(Data in this exercise)

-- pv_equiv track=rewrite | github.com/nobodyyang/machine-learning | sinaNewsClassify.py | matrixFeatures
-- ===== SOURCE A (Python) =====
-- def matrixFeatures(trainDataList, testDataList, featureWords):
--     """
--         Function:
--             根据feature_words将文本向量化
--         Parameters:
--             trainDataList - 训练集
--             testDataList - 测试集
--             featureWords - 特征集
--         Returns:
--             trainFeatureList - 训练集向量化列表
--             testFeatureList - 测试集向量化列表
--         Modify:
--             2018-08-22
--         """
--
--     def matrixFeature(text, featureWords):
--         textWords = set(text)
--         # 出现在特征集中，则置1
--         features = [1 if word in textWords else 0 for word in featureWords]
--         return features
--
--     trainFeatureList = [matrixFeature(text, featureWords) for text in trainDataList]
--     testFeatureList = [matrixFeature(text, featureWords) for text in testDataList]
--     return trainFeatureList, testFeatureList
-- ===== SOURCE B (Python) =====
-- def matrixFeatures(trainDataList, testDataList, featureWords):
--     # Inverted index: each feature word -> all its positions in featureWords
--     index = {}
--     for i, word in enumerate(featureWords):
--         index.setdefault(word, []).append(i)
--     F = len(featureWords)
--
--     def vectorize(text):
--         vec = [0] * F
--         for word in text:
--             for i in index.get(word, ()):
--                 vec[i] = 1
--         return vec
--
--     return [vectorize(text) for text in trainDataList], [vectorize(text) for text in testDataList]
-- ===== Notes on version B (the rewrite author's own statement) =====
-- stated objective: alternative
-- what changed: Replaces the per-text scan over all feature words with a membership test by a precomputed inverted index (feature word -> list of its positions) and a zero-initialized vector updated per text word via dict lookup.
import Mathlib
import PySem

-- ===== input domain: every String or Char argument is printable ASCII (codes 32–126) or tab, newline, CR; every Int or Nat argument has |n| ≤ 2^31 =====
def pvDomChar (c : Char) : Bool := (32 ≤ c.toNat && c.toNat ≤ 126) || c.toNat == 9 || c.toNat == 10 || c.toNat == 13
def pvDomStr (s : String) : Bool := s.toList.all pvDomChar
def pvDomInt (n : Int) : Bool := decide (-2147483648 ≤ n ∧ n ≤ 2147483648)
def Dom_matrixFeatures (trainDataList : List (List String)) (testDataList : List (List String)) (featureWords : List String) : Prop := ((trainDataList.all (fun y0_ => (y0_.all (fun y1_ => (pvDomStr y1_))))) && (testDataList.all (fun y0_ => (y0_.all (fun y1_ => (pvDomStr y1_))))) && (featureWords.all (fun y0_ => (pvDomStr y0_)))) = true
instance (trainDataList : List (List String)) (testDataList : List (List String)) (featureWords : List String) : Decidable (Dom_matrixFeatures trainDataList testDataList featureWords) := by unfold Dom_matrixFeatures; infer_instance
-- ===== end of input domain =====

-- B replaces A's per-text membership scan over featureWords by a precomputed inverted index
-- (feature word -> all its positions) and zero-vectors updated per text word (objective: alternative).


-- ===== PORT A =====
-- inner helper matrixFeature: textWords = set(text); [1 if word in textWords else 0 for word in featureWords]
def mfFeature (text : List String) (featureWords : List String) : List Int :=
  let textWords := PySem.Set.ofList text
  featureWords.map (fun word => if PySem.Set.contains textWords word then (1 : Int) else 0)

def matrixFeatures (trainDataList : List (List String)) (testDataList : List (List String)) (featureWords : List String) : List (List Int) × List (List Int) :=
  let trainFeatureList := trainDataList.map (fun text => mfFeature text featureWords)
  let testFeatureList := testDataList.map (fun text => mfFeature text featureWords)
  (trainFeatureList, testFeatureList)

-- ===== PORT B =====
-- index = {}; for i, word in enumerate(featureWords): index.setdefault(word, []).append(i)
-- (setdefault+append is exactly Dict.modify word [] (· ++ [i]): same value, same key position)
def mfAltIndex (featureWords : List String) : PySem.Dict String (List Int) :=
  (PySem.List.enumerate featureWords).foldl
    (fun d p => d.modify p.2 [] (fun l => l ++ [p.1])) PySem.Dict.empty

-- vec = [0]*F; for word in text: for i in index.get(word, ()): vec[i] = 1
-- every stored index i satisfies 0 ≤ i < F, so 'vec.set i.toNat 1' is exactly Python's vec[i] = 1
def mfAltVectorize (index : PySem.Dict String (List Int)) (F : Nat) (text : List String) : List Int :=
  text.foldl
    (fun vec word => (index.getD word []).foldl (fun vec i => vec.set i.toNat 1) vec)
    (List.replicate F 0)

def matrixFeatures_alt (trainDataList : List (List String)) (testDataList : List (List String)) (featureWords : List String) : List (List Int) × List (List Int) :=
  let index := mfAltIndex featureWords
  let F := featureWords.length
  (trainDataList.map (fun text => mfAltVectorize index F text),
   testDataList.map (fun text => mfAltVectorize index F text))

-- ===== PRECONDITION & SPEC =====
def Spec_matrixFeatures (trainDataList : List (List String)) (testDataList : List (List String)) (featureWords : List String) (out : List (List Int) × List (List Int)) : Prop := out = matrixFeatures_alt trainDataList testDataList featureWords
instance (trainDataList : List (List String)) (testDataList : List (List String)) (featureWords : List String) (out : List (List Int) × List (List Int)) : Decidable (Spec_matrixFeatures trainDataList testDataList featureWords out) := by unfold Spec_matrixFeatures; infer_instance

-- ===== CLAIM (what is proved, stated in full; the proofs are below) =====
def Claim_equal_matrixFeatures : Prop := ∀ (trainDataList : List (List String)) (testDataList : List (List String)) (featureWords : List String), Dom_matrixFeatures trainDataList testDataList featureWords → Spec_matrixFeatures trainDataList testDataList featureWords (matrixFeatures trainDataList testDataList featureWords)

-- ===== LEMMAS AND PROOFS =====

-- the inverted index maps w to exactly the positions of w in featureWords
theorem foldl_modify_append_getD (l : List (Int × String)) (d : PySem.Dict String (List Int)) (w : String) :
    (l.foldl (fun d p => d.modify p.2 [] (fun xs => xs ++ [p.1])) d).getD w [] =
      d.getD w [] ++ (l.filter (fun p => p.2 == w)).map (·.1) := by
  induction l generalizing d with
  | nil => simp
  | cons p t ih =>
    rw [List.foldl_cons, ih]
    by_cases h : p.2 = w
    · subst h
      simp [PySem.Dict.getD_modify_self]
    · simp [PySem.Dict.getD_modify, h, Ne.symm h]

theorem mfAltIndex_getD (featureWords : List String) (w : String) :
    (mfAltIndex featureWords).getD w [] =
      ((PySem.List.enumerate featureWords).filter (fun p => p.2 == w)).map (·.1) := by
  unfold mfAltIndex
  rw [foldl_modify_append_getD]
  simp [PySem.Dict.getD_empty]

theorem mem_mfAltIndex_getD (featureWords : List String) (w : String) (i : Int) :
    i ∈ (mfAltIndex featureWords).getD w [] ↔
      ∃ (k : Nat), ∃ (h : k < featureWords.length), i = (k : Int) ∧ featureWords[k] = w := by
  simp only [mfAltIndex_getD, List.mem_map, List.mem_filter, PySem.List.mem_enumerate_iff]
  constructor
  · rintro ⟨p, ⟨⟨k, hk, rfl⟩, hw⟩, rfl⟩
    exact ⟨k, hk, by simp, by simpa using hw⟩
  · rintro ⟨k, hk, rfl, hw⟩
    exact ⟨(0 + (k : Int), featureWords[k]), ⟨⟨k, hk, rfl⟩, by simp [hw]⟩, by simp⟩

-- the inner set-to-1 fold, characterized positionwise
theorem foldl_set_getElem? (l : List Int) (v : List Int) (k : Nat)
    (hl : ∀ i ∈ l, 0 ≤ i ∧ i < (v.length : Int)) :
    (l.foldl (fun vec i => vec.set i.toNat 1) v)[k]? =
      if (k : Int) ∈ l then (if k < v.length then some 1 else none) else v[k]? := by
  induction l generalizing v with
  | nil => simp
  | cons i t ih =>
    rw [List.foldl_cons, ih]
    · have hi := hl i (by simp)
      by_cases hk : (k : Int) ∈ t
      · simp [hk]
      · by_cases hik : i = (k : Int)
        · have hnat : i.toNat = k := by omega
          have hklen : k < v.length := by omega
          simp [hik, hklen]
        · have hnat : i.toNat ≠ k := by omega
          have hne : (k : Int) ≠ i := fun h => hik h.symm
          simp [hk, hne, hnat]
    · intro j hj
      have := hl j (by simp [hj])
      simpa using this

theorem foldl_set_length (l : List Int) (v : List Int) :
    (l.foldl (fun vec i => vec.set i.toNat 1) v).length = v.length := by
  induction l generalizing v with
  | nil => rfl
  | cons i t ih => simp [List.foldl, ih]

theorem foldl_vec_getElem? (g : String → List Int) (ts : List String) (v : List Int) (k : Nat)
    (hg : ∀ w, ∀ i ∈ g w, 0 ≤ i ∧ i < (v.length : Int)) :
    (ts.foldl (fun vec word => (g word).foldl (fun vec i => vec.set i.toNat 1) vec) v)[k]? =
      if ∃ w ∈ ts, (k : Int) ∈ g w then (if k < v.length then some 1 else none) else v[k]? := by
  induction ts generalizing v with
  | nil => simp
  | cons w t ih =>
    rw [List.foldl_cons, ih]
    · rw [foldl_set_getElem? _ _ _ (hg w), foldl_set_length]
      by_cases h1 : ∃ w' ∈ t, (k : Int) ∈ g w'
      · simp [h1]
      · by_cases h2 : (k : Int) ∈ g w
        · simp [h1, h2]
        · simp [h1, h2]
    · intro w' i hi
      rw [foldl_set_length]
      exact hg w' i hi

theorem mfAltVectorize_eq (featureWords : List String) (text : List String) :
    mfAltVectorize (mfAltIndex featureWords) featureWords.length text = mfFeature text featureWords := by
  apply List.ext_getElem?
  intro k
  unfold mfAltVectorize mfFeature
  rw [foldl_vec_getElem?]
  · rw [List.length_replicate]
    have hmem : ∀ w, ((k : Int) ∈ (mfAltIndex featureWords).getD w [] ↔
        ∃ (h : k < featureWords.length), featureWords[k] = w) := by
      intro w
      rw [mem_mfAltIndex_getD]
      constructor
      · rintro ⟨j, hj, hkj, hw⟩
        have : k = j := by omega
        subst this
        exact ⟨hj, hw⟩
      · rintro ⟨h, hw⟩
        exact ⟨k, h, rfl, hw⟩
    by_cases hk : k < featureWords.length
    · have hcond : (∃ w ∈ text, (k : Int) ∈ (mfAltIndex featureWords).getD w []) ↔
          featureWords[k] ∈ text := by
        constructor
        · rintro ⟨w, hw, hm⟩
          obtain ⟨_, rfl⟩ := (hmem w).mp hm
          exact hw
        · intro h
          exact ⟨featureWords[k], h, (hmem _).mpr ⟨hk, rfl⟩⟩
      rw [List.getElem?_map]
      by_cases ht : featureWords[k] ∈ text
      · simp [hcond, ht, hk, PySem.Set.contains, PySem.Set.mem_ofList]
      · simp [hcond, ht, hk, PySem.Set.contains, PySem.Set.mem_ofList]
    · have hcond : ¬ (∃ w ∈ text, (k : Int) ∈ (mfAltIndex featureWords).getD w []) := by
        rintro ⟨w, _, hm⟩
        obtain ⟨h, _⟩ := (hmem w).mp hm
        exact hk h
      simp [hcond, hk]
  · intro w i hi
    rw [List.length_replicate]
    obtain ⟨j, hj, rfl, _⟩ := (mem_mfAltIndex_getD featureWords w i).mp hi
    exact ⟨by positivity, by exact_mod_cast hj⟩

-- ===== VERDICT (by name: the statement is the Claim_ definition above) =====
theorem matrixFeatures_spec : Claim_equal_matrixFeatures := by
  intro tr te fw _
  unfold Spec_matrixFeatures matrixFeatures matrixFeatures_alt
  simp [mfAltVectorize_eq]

(End Data in this exercise)

» Try it: All that is wanted is the stretch of lines above from the one containing "(PySem.List.enumerate featureWords).foldl" through the one containing "-- ===== PRECONDITION", duplicated exactly.

» Final answer:
  (PySem.List.enumerate featureWords).foldl
    (fun d p => d.modify p.2 [] (fun l => l ++ [p.1])) PySem.Dict.empty

-- vec = [0]*F; for word in text: for i in index.get(word, ()): vec[i] = 1
-- every stored index i satisfies 0 ≤ i < F, so 'vec.set i.toNat 1' is exactly Python's vec[i] = 1
def mfAltVectorize (index : PySem.Dict String (List Int)) (F : Nat) (text : List String) : List Int :=
  text.foldl
    (fun vec word => (index.getD word []).foldl (fun vec i => vec.set i.toNat 1) vec)
    (List.replicate F 0)

def matrixFeatures_alt (trainDataList : List (List String)) (testDataList : List (List String)) (featureWords : List String) : List (List Int) × List (List Int) :=
  let index := mfAltIndex featureWords
  let F := featureWords.length
  (trainDataList.map (fun text => mfAltVectorize index F text),
   testDataList.map (fun text => mfAltVectorize index F text))

-- ===== PRECONDITION & SPEC =====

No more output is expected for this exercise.